Wild mushrooms (porcini and chanterelle at this time of year) cooked over fire in a glug of olive oil, fresh thyme, wild oregano and garlic - served on piece of sourdough with a crack of salt and pepper.
What did you enjoy about drinking Ambijus Clearly Confused?
I love the subtle bitterness of the floral botanicals and the earthy green flavours of the spruce needles. It transports my senses into an Autumnal foraging walk where I’d be picking apples and juniper to braise red cabbage in over a fire lit with dried pine cones.
What dish would you pair with Ambijus Clearly Confused?
At this time of year I would love to pair Ambijus Clearly Confused with ravioli made with wholewheat integrale flour stuffed with a filling of roasted Crown Prince squash, sage and smoked Maroni chestnuts.

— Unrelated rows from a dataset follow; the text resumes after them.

-- pv_equiv track=rewrite | github.com/Jakub21/SnakeTheGame | stg_fnct_pack_00.py | add_perimeter0
-- ===== SOURCE A (Python) =====
-- def add_perimeter0(map_table, map_size, width, chr_wall):
-- 	for incr_f0 in range(map_size):
-- 		if incr_f0 < width:
-- 			map_table[incr_f0] = chr_wall
-- 		elif incr_f0 %width == 0:
-- 			map_table[incr_f0] = chr_wall
-- 		elif incr_f0 %width == width-1:
-- 			map_table[incr_f0] = chr_wall
-- 		elif incr_f0 > map_size -width:
-- 			map_table[incr_f0] = chr_wall
-- 	return map_table
-- ===== SOURCE B (Python) =====
-- def add_perimeter0(map_table, map_size, width, chr_wall):
--     for i in range(min(width, map_size)):            # top row
--         map_table[i] = chr_wall
--     for i in range(0, map_size, width):              # left column
--         map_table[i] = chr_wall
--     for i in range(width - 1, map_size, width):      # right column
--         map_table[i] = chr_wall
--     for i in range(max(map_size - width + 1, 0), map_size):  # bottom row
--         map_table[i] = chr_wall
--     return map_table
-- ===== Notes on version B (the rewrite author's own statement) =====
-- stated objective: alternative
-- what changed: Instead of scanning every cell and testing four perimeter conditions, B enumerates the perimeter index families directly (top row, strided left/right columns, bottom row); Pre_ restricts to the natural domain of a positive cell width (and indices in range), since a grid with non-positive width is meaningless and A's marking there is an accident of the % tests.
-- outside the precondition, e.g. on add_perimeter0([], 0, 0, '#'): A returns [], B raises ValueError
import Mathlib
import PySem

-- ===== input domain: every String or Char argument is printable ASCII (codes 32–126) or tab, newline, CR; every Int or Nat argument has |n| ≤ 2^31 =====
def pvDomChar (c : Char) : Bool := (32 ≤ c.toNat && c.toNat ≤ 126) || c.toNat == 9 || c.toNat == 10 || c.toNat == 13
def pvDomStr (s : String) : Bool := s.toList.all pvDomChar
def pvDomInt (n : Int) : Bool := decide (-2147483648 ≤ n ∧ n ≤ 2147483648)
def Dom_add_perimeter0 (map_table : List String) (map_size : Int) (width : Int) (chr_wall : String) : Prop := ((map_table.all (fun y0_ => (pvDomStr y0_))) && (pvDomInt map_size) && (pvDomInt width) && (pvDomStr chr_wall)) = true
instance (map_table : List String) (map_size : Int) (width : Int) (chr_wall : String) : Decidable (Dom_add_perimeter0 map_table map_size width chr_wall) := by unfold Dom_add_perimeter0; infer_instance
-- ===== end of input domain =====

-- B enumerates only the perimeter indices (top row, strided left/right columns, bottom row)
-- instead of scanning every cell; A also mutates its argument in place in Python — the
-- equivalence proved here is about the RETURN value only.

-- ===== PORT A =====
def add_perimeter0 (map_table : List String) (map_size : Int) (width : Int) (chr_wall : String) : List String :=
  (PySem.List.pyRange 0 map_size 1).foldl (fun acc incr_f0 =>
    if incr_f0 < width then PySem.List.pySetD acc incr_f0 chr_wall
    else if PySem.Int.mod incr_f0 width = 0 then PySem.List.pySetD acc incr_f0 chr_wall
    else if PySem.Int.mod incr_f0 width = width - 1 then PySem.List.pySetD acc incr_f0 chr_wall
    else if incr_f0 > map_size - width then PySem.List.pySetD acc incr_f0 chr_wall
    else acc) map_table

-- ===== PORT B =====
def add_perimeter0_alt (map_table : List String) (map_size : Int) (width : Int) (chr_wall : String) : List String :=
  let t1 := (PySem.List.pyRange 0 (min width map_size) 1).foldl
    (fun acc i => PySem.List.pySetD acc i chr_wall) map_table
  let t2 := (PySem.List.pyRange 0 map_size width).foldl
    (fun acc i => PySem.List.pySetD acc i chr_wall) t1
  let t3 := (PySem.List.pyRange (width - 1) map_size width).foldl
    (fun acc i => PySem.List.pySetD acc i chr_wall) t2
  (PySem.List.pyRange (max (map_size - width + 1) 0) map_size 1).foldl
    (fun acc i => PySem.List.pySetD acc i chr_wall) t3

-- ===== PRECONDITION & SPEC =====
-- Pre_ restricts to the task's natural domain: a positive cell width (a grid with
-- width ≤ 0 is meaningless — A raises ZeroDivisionError for width = 0 with positive
-- map_size, and for negative width its marking pattern is an accident of the % tests)
-- and, when map_size is positive, indices in range (else A raises IndexError).
def Pre_add_perimeter0 (map_table : List String) (map_size : Int) (width : Int) (chr_wall : String) : Prop :=
  0 < width ∧ (0 < map_size → map_size ≤ (map_table.length : Int))
instance (map_table : List String) (map_size : Int) (width : Int) (chr_wall : String) : Decidable (Pre_add_perimeter0 map_table map_size width chr_wall) := by unfold Pre_add_perimeter0; infer_instance

def pvWitness_add_perimeter0 : List String × Int × Int × String :=
  ([".", ".", ".", ".", ".", "."], 6, 3, "#")

def Spec_add_perimeter0 (map_table : List String) (map_size : Int) (width : Int) (chr_wall : String) (out : List String) : Prop := out = add_perimeter0_alt map_table map_size width chr_wall
instance (map_table : List String) (map_size : Int) (width : Int) (chr_wall : String) (out : List String) : Decidable (Spec_add_perimeter0 map_table map_size width chr_wall out) := by unfold Spec_add_perimeter0; infer_instance

-- ===== CLAIM (what is proved, stated in full; the proofs are below) =====
def Claim_equal_add_perimeter0 : Prop := ∀ (map_table : List String) (map_size : Int) (width : Int) (chr_wall : String), Dom_add_perimeter0 map_table map_size width chr_wall → Pre_add_perimeter0 map_table map_size width chr_wall → Spec_add_perimeter0 map_table map_size width chr_wall (add_perimeter0 map_table map_size width chr_wall)

-- ===== LEMMAS AND PROOFS =====

-- a fold that writes the same value at a list of nonnegative indices
def pvSetAll (xs : List String) (v : String) (L : List Int) : List String :=
  L.foldl (fun acc i => PySem.List.pySetD acc i v) xs

lemma length_pvSetAll (xs : List String) (v : String) (L : List Int) :
    (pvSetAll xs v L).length = xs.length := by
  induction L generalizing xs with
  | nil => rfl
  | cons i L ih => simp [pvSetAll, List.foldl_cons] at ih ⊢
                   rw [ih, PySem.List.length_pySetD]

lemma getElem?_pvSetAll (L : List Int) (hL : ∀ i ∈ L, 0 ≤ i) (xs : List String) (v : String)
    (j : Nat) (hj : j < xs.length) :
    (pvSetAll xs v L)[j]? = some (if (j : Int) ∈ L then v else xs[j]) := by
  induction L generalizing xs with
  | nil => simp [pvSetAll, List.getElem?_eq_getElem hj]
  | cons i L ih =>
    have hi : 0 ≤ i := hL i (by simp)
    have hL' : ∀ k ∈ L, 0 ≤ k := fun k hk => hL k (by simp [hk])
    have hstep : pvSetAll xs v (i :: L) = pvSetAll (xs.set i.toNat v) v L := by
      simp [pvSetAll, List.foldl_cons, PySem.List.pySetD_of_nonneg xs v hi]
    have hj' : j < (xs.set i.toNat v).length := by simpa using hj
    rw [hstep, ih hL' (xs.set i.toNat v) hj']
    by_cases hmem : (j : Int) ∈ L
    · simp [hmem]
    · by_cases hji : (j : Int) = i
      · have : i.toNat = j := by omega
        simp [hji, this]
      · have : i.toNat ≠ j := by omega
        simp [hmem, hji, List.getElem_set, this]

-- A's marking condition as a Bool test
def pvCondA (map_size width i : Int) : Bool :=
  decide (i < width) || decide (PySem.Int.mod i width = 0) ||
  decide (PySem.Int.mod i width = width - 1) || decide (i > map_size - width)

lemma A_eq_setAll (mt : List String) (ms w : Int) (cw : String) :
    add_perimeter0 mt ms w cw
      = pvSetAll mt cw (((PySem.List.pyRange 0 ms 1).filter (pvCondA ms w))) := by
  unfold add_perimeter0 pvSetAll
  rw [PySem.List.foldl_congr_mem _ _
      (fun acc i => if pvCondA ms w i then PySem.List.pySetD acc i cw else acc) _
      (by intro acc i _
          unfold pvCondA
          by_cases h1 : i < w <;> by_cases h2 : PySem.Int.mod i w = 0 <;>
            by_cases h3 : PySem.Int.mod i w = w - 1 <;> by_cases h4 : i > ms - w <;>
            simp [h1, h2, h3, h4])]
  rw [PySem.List.foldl_if_eq_foldl_filter]

lemma B_eq_setAll (mt : List String) (ms w : Int) (cw : String) :
    add_perimeter0_alt mt ms w cw
      = pvSetAll mt cw
          (PySem.List.pyRange 0 (min w ms) 1 ++ PySem.List.pyRange 0 ms w ++
           PySem.List.pyRange (w - 1) ms w ++
           PySem.List.pyRange (max (ms - w + 1) 0) ms 1) := by
  unfold add_perimeter0_alt pvSetAll
  simp [List.foldl_append]

-- mod characterization of the right column
lemma mod_eq_sub_one_iff (j w : Int) (hw : 0 < w) :
    PySem.Int.mod j w = w - 1 ↔ w ∣ (j - (w - 1)) := by
  constructor
  · intro h
    refine ⟨PySem.Int.floordiv j w, ?_⟩
    have h2 := PySem.Int.floordiv_mul_add_mod j w
    rw [h] at h2
    linarith [mul_comm (PySem.Int.floordiv j w) w]
  · rintro ⟨k, hk⟩
    have hj : j = k * w + (w - 1) := by linarith [mul_comm w k]
    rw [PySem.Int.mod_eq_emod_of_pos hw, hj,
        show k * w + (w - 1) = (w - 1) + w * k by ring, Int.add_mul_emod_self_left]
    exact Int.emod_eq_of_lt (by omega) (by omega)

-- the sets of indices the two programs write coincide (positive width)
lemma mark_iff (ms w j : Int) (hpos : 0 < w) (hj : 0 ≤ j) :
    (j ∈ (PySem.List.pyRange 0 ms 1).filter (pvCondA ms w))
      ↔ j ∈ PySem.List.pyRange 0 (min w ms) 1 ++ PySem.List.pyRange 0 ms w ++
            PySem.List.pyRange (w - 1) ms w ++
            PySem.List.pyRange (max (ms - w + 1) 0) ms 1 := by
  rw [List.mem_filter, PySem.List.mem_pyRange_one]
  unfold pvCondA
  simp only [List.mem_append, PySem.List.mem_pyRange_one,
    PySem.List.mem_pyRange_iff_of_pos hpos]
  constructor
  · rintro ⟨⟨h0, hms⟩, hc⟩
    simp only [Bool.or_eq_true, decide_eq_true_eq] at hc
    rcases hc with ((h | h) | h) | h
    · exact Or.inl (Or.inl (Or.inl ⟨h0, by omega⟩))
    · exact Or.inl (Or.inl (Or.inr ⟨h0, hms, by
        simpa using (PySem.Int.mod_eq_zero_iff_dvd j w).mp h⟩))
    · rcases (mod_eq_sub_one_iff j w hpos).mp h with ⟨k, hk⟩
      have hk0 : 0 ≤ k := by nlinarith
      have : w - 1 ≤ j := by nlinarith
      exact Or.inl (Or.inr ⟨this, hms, ⟨k, hk⟩⟩)
    · exact Or.inr ⟨by omega, hms⟩
  · rintro (((⟨h0, hlt⟩ | ⟨h0, hms, hdvd⟩) | ⟨hge, hms, hdvd⟩) | ⟨hge, hms⟩) <;>
      refine ⟨⟨by omega, by omega⟩, ?_⟩ <;>
      simp only [Bool.or_eq_true, decide_eq_true_eq]
    · exact Or.inl (Or.inl (Or.inl (by omega)))
    · exact Or.inl (Or.inl (Or.inr ((PySem.Int.mod_eq_zero_iff_dvd j w).mpr
        (by simpa using hdvd))))
    · exact Or.inl (Or.inr ((mod_eq_sub_one_iff j w hpos).mpr hdvd))
    · exact Or.inr (by omega)

lemma nonneg_of_mem_A (ms w : Int) :
    ∀ i ∈ (PySem.List.pyRange 0 ms 1).filter (pvCondA ms w), 0 ≤ i := by
  intro i hi
  rw [List.mem_filter, PySem.List.mem_pyRange_one] at hi
  exact hi.1.1

-- ===== VERDICT (by name: the statement is the Claim_ definition above) =====
theorem add_perimeter0_spec : Claim_equal_add_perimeter0 := by
  intro mt ms w cw _ hpre
  obtain ⟨hpos, hlen⟩ := hpre
  unfold Spec_add_perimeter0
  by_cases hms : 0 < ms
  · rw [A_eq_setAll, B_eq_setAll]
    apply List.ext_getElem?
    intro j
    by_cases hj : j < mt.length
    · rw [getElem?_pvSetAll _ (nonneg_of_mem_A ms w) mt cw j hj,
          getElem?_pvSetAll _ (by intro i hi
                                  simp only [List.mem_append, PySem.List.mem_pyRange_one,
                                    PySem.List.mem_pyRange_iff_of_pos hpos] at hi
                                  rcases hi with ((h | h) | h) | h <;> omega) mt cw j hj]
      simp only [mark_iff ms w j hpos (by omega)]
    · rw [List.getElem?_eq_none (by rw [length_pvSetAll]; omega),
          List.getElem?_eq_none (by rw [length_pvSetAll]; omega)]
  · -- map_size ≤ 0: both programs leave the table unchanged
    have hA : add_perimeter0 mt ms w cw = mt := by
      unfold add_perimeter0
      rw [PySem.List.pyRange_one_eq_nil (by omega)]
      rfl
    have hB : add_perimeter0_alt mt ms w cw = mt := by
      unfold add_perimeter0_alt
      rw [PySem.List.pyRange_one_eq_nil (by omega)]
      have h2 : PySem.List.pyRange 0 ms w = [] := by
        have := PySem.List.mem_pyRange_iff_of_pos hpos (a := 0) (b := ms)
        rcases h : PySem.List.pyRange 0 ms w with _ | ⟨x, t⟩
        · rfl
        · exfalso
          have hx := (this x).mp (by rw [h]; simp)
          omega
      have h3 : PySem.List.pyRange (w - 1) ms w = [] := by
        have := PySem.List.mem_pyRange_iff_of_pos hpos (a := w - 1) (b := ms)
        rcases h : PySem.List.pyRange (w - 1) ms w with _ | ⟨x, t⟩
        · rfl
        · exfalso
          have hx := (this x).mp (by rw [h]; simp)
          omega
      rw [h2, h3, PySem.List.pyRange_one_eq_nil (by omega)]
      rfl
    rw [hA, hB]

The balanced bitterness coming from the spruce needles would pair perfectly with this Autumnal ravioli.
What exciting things are on the horizon for you & Meadowsweet Retreat?
For me personally, I’m 2 months away from giving birth to my daughter who will grow up on the farm with us and will hopefully be as mad about foraging as we are!
For Meadowsweet, we are about to announce the 2023 calendar of events which will largely be focussed around self sufficiency and living off the land. We have had incredible interested from guest teachers from all around the world who specialise in permaculture, foraging, fungi growing, knife making, basket weaving, green woodwork and cooking to host retreats and weekends on the land.